***** RECORDS TO USE

-- pv_equiv track=rewrite | github.com/jacklxc/FigureSpanDetection | util.py | makeCandidateLookup
-- ===== SOURCE A (Python) =====
-- def makeCandidateLookup(all_candidates):
--     all_indices = {}
--     index = 0
--     for candidates in all_candidates:
--         for candidate in candidates:
--             if candidate not in all_indices:
--                 all_indices[candidate] = index
--                 index += 1
--     return all_indices
-- ===== SOURCE B (Python) =====
-- def makeCandidateLookup(all_candidates):
--     flat = [candidate for candidates in all_candidates for candidate in candidates]
--     # overwrite scanning right-to-left: each key ends up with its FIRST occurrence position
--     first = {}
--     for i, candidate in reversed(list(enumerate(flat))):
--         first[candidate] = i
--     # sorting the keys by first-occurrence position recovers first-seen order
--     order = sorted(first, key=first.get)
--     return {candidate: i for i, candidate in enumerate(order)}
-- ===== Notes on version B (the rewrite author's own statement) =====
-- stated objective: alternative
-- what changed: Replaces A's fused pass (membership guard + running counter) by a sort-based algorithm: one reverse overwrite pass records each candidate's first-occurrence position, then the keys are sorted by that position and enumerated.
import Mathlib
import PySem

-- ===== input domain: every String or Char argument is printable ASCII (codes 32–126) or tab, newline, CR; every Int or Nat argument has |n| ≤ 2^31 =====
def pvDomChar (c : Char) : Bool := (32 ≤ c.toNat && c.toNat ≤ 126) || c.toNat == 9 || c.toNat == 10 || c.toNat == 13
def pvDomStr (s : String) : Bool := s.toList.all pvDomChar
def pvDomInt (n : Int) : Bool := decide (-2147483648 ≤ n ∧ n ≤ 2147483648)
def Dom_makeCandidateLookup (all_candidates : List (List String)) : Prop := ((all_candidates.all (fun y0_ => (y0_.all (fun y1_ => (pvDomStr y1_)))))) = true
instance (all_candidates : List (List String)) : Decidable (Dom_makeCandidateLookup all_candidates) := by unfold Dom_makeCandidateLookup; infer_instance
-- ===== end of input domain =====

-- B replaces A's fused single pass (inline membership guard + running counter) by a sort-based
-- algorithm: a reverse overwrite pass records first-occurrence positions, then the keys are
-- sorted by that position and enumerated; proved to return the same dict.


-- ===== PORT A =====
def makeCandidateLookup (all_candidates : List (List String)) : List (String × Int) :=
  let st := all_candidates.foldl
    (fun st candidates =>
      candidates.foldl
        (fun (st : PySem.Dict String Int × Int) candidate =>
          if st.1.contains candidate then st
          else (st.1.insert candidate st.2, st.2 + 1)) st)
    (PySem.Dict.empty, 0)
  st.1.items

-- ===== PORT B =====
-- 'sorted(first, key=first.get)': every key is present in 'first', so first.get c is the stored
-- value; ported as getD with default 0 (exact on this call).
def makeCandidateLookup_alt (all_candidates : List (List String)) : List (String × Int) :=
  let flat := all_candidates.flatMap (fun candidates => candidates)
  let first := (PySem.List.enumerate flat).reverse.foldl
      (fun (d : PySem.Dict String Int) p => d.insert p.2 p.1) PySem.Dict.empty
  let order := PySem.List.sorted first.keys (fun candidate => first.getD candidate 0)
  ((PySem.List.enumerate order).foldl
      (fun (d : PySem.Dict String Int) p => d.insert p.2 p.1) PySem.Dict.empty).items

-- ===== PRECONDITION & SPEC =====
def Spec_makeCandidateLookup (all_candidates : List (List String)) (out : List (String × Int)) : Prop := out = makeCandidateLookup_alt all_candidates
instance (all_candidates : List (List String)) (out : List (String × Int)) : Decidable (Spec_makeCandidateLookup all_candidates out) := by unfold Spec_makeCandidateLookup; infer_instance

-- ===== CLAIM (what is proved, stated in full; the proofs are below) =====
def Claim_equal_makeCandidateLookup : Prop := ∀ (all_candidates : List (List String)), Dom_makeCandidateLookup all_candidates → Spec_makeCandidateLookup all_candidates (makeCandidateLookup all_candidates)

-- ===== LEMMAS AND PROOFS =====

-- A's dict after having seen exactly the distinct candidates u (in order): u enumerated from 0
def enumD (u : List String) : PySem.Dict String Int :=
  PySem.Dict.mk ((PySem.List.enumerate u).map (fun p => (p.2, p.1)))

theorem keys_enumD (u : List String) : (enumD u).keys = u := by
  simp [enumD, PySem.Dict.keys, List.map_map, Function.comp_def, PySem.List.map_snd_enumerate]

theorem contains_enumD (u : List String) (c : String) :
    (enumD u).contains c = decide (c ∈ u) := by
  rw [PySem.Dict.contains_eq_decide_mem_keys, keys_enumD]

theorem enumerate_append_singleton (u : List String) (x : String) (s : Int) :
    PySem.List.enumerate (u ++ [x]) s
      = PySem.List.enumerate u s ++ [(s + u.length, x)] := by
  induction u generalizing s with
  | nil => simp [PySem.List.enumerate_cons, PySem.List.enumerate_nil]
  | cons y t ih =>
      simp [PySem.List.enumerate_cons, ih]
      ring_nf

theorem insert_enumD (u : List String) (x : String) (hx : x ∉ u) :
    (enumD u).insert x (u.length : Int) = enumD (u ++ [x]) := by
  have hc : (enumD u).contains x = false := by
    rw [contains_enumD]; simp [hx]
  apply PySem.Dict.ext
  rw [PySem.Dict.items_insert_of_not_contains (enumD u) ((u.length : Int)) hc]
  simp [enumD, enumerate_append_singleton]

-- A's flattened-loop invariant: the fold from state (enumD u, |u|) tracks the running dedup
theorem loopA (xs u : List String) :
    xs.foldl
        (fun (st : PySem.Dict String Int × Int) candidate =>
          if st.1.contains candidate then st
          else (st.1.insert candidate st.2, st.2 + 1))
        (enumD u, (u.length : Int))
      = (enumD (PySem.Set.update u xs), ((PySem.Set.update u xs).length : Int)) := by
  induction xs generalizing u with
  | nil => simp [PySem.Set.update]
  | cons x t ih =>
      rw [List.foldl_cons, PySem.Set.update_cons]
      by_cases hx : x ∈ u
      · rw [PySem.Set.add_of_mem hx]
        simpa [contains_enumD, hx] using ih u
      · rw [PySem.Set.add_of_not_mem hx]
        have := ih (u ++ [x])
        simpa [contains_enumD, hx, insert_enumD u x hx, List.length_append] using this

theorem foldl_flatten_step (ls : List (List String))
    (f : PySem.Dict String Int × Int → String → PySem.Dict String Int × Int)
    (init : PySem.Dict String Int × Int) :
    ls.foldl (fun st candidates => candidates.foldl f st) init
      = (ls.flatMap (fun candidates => candidates)).foldl f init := by
  induction ls generalizing init with
  | nil => rfl
  | cons hd tl ih => simp [List.foldl_cons, ih]

-- the reverse overwrite pass: get? is the first-occurrence index (offset by the start)
theorem get?_revFold (flat : List String) (s : Int) (c : String) :
    ((PySem.List.enumerate flat s).foldr
        (fun (p : Int × String) (d : PySem.Dict String Int) => d.insert p.2 p.1)
        PySem.Dict.empty).get? c
      = (PySem.List.index? flat c).map (fun n => s + (n : Int)) := by
  induction flat generalizing s with
  | nil => simp [PySem.List.enumerate_nil, PySem.Dict.get?_empty, PySem.List.index?_eq_idxOf?]
  | cons x t ih =>
      rw [PySem.List.enumerate_cons, List.foldr_cons]
      by_cases hc : c = x
      · subst hc
        rw [PySem.Dict.get?_insert_self, PySem.List.index?_cons_self]
        simp
      · rw [PySem.Dict.get?_insert_of_ne _ _ hc, ih,
            PySem.List.index?_cons_of_ne _ (Ne.symm hc)]
        cases PySem.List.index? t c with
        | none => rfl
        | some n => simp; ring

theorem keys_revFold (flat : List String) :
    ((PySem.List.enumerate flat).reverse.foldl
        (fun (d : PySem.Dict String Int) p => d.insert p.2 p.1) PySem.Dict.empty).keys
      = PySem.Set.ofList flat.reverse := by
  rw [PySem.Dict.keys_foldl_insert_key]
  have : ((PySem.List.enumerate flat).reverse.map (fun p : Int × String => p.2))
      = flat.reverse := by
    rw [List.map_reverse, PySem.List.map_snd_enumerate]
  rw [PySem.Dict.keys_empty, this, PySem.Set.update_nil_left]

-- first-occurrence indices are strictly increasing along the ordered dedup
theorem pairwise_idx (flat : List String) :
    (PySem.Set.ofList flat).Pairwise
      (fun a b => (PySem.List.index? flat a).getD 0 < (PySem.List.index? flat b).getD 0) := by
  induction flat with
  | nil => simp [PySem.Set.ofList]
  | cons x t ih =>
      rw [PySem.Set.ofList_cons]
      constructor
      · intro b hb
        have hbx : b ≠ x := ((PySem.Set.mem_discard _ _ _).1 hb).2
        have hbt : b ∈ t :=
          (PySem.Set.mem_ofList _ _).1 ((PySem.Set.mem_discard _ _ _).1 hb).1
        rw [PySem.List.index?_cons_self, PySem.List.index?_cons_of_ne _ (Ne.symm hbx)]
        have hbs : (PySem.List.index? t b).isSome := (PySem.List.index?_isSome_iff _ _).2 hbt
        cases hsome : PySem.List.index? t b with
        | none => rw [hsome] at hbs; simp at hbs
        | some n => simp
      · have hsub : (PySem.Set.discard (PySem.Set.ofList t) x).Sublist (PySem.Set.ofList t) := by
          simp [PySem.Set.discard]
        refine ((ih.sublist hsub).imp_of_mem ?_)
        intro a b ha hb hlt
        have hax : a ≠ x := ((PySem.Set.mem_discard _ _ _).1 ha).2
        have hbx : b ≠ x := ((PySem.Set.mem_discard _ _ _).1 hb).2
        have hat : a ∈ t := (PySem.Set.mem_ofList _ _).1 ((PySem.Set.mem_discard _ _ _).1 ha).1
        have hbt : b ∈ t := (PySem.Set.mem_ofList _ _).1 ((PySem.Set.mem_discard _ _ _).1 hb).1
        rw [PySem.List.index?_cons_of_ne _ (Ne.symm hax),
            PySem.List.index?_cons_of_ne _ (Ne.symm hbx)]
        have ha' : (PySem.List.index? t a).isSome := (PySem.List.index?_isSome_iff _ _).2 hat
        have hb' : (PySem.List.index? t b).isSome := (PySem.List.index?_isSome_iff _ _).2 hbt
        cases hsa : PySem.List.index? t a with
        | none => rw [hsa] at ha'; simp at ha'
        | some na =>
          cases hsb : PySem.List.index? t b with
          | none => rw [hsb] at hb'; simp at hb'
          | some nb =>
            rw [hsa, hsb] at hlt
            simpa using Nat.succ_lt_succ (by simpa using hlt)

-- the sort by first-occurrence position recovers the ordered dedup
theorem order_eq_dedup (flat : List String)
    (first : PySem.Dict String Int)
    (hfirst : first = (PySem.List.enumerate flat).reverse.foldl
        (fun (d : PySem.Dict String Int) p => d.insert p.2 p.1) PySem.Dict.empty) :
    PySem.List.sorted first.keys (fun candidate => first.getD candidate 0)
      = PySem.List.dedup flat := by
  have hget : ∀ c, first.get? c
      = (PySem.List.index? flat c).map (fun n => ((n : Int))) := by
    intro c
    rw [hfirst, List.foldl_reverse]
    simpa using get?_revFold flat 0 c
  have hkeys : first.keys = PySem.Set.ofList flat.reverse := by
    rw [hfirst]; exact keys_revFold flat
  have hgetD : ∀ c ∈ flat, first.getD c 0 = (((PySem.List.index? flat c).getD 0 : Nat) : Int) := by
    intro c hc
    have hsome : (PySem.List.index? flat c).isSome := (PySem.List.index?_isSome_iff _ _).2 hc
    cases hs : PySem.List.index? flat c with
    | none => rw [hs] at hsome; simp at hsome
    | some n =>
        have hgc := hget c
        rw [hs] at hgc
        show (first.get? c).getD 0 = _
        rw [hgc]
        simp
  apply PySem.List.sorted_eq_of_perm_of_pairwise_lt
  · -- dedup flat is a permutation of first.keys
    rw [hkeys]
    apply (List.perm_ext_iff_of_nodup (PySem.Set.nodup_ofList flat)
      (PySem.Set.nodup_ofList flat.reverse)).2
    intro a
    simp [PySem.Set.mem_ofList]
  · -- strictly increasing key along dedup flat
    refine ((pairwise_idx flat).imp_of_mem ?_)
    intro a b ha hb hlt
    have ha' : a ∈ flat := (PySem.Set.mem_ofList _ _).1 ha
    have hb' : b ∈ flat := (PySem.Set.mem_ofList _ _).1 hb
    rw [hgetD a ha', hgetD b hb']
    exact_mod_cast hlt

-- building the result dict over the fresh distinct keys of the dedup
theorem items_build (u : List String) (h : u.Nodup) :
    ((PySem.List.enumerate u).foldl
        (fun (d : PySem.Dict String Int) p => d.insert p.2 p.1) PySem.Dict.empty).items
      = (PySem.List.enumerate u).map (fun p => (p.2, p.1)) := by
  have hnd : ((PySem.List.enumerate u).map (fun p : Int × String => p.2)).Nodup := by
    rw [PySem.List.map_snd_enumerate]; exact h
  have hfresh : ∀ p ∈ PySem.List.enumerate u,
      (PySem.Dict.empty : PySem.Dict String Int).contains
        ((fun p : Int × String => p.2) p) = false := by
    intro p _; exact PySem.Dict.contains_empty _
  simpa using PySem.Dict.items_foldl_insert_fresh (PySem.List.enumerate u)
      (fun p : Int × String => p.2) (fun p : Int × String => p.1)
      (PySem.Dict.empty : PySem.Dict String Int) hfresh hnd

theorem alt_items (all_candidates : List (List String)) :
    makeCandidateLookup_alt all_candidates
      = (enumD (PySem.List.dedup
          (all_candidates.flatMap (fun candidates => candidates)))).items := by
  unfold makeCandidateLookup_alt enumD
  dsimp only
  rw [order_eq_dedup _ _ rfl, items_build _ (PySem.List.nodup_dedup _)]

-- ===== VERDICT (by name: the statement is the Claim_ definition above) =====
theorem makeCandidateLookup_spec : Claim_equal_makeCandidateLookup := by
  intro all_candidates _
  unfold Spec_makeCandidateLookup makeCandidateLookup
  rw [foldl_flatten_step, show ((PySem.Dict.empty : PySem.Dict String Int), (0 : Int))
        = (enumD [], (([] : List String).length : Int)) by rfl, loopA]
  rw [alt_items]
  simp [PySem.Set.update_nil_left]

**********

◆ **ABOUT THIS EXERCISE**:
Above are some records; copy exactly the lines from the one with "have : ((PySem.List.enumerate" through the one with "induction flat with", both included, and no others.

◆ **WRITTEN ANSWER**:
  have : ((PySem.List.enumerate flat).reverse.map (fun p : Int × String => p.2))
      = flat.reverse := by
    rw [List.map_reverse, PySem.List.map_snd_enumerate]
  rw [PySem.Dict.keys_empty, this, PySem.Set.update_nil_left]

-- first-occurrence indices are strictly increasing along the ordered dedup
theorem pairwise_idx (flat : List String) :
    (PySem.Set.ofList flat).Pairwise
      (fun a b => (PySem.List.index? flat a).getD 0 < (PySem.List.index? flat b).getD 0) := by
  induction flat with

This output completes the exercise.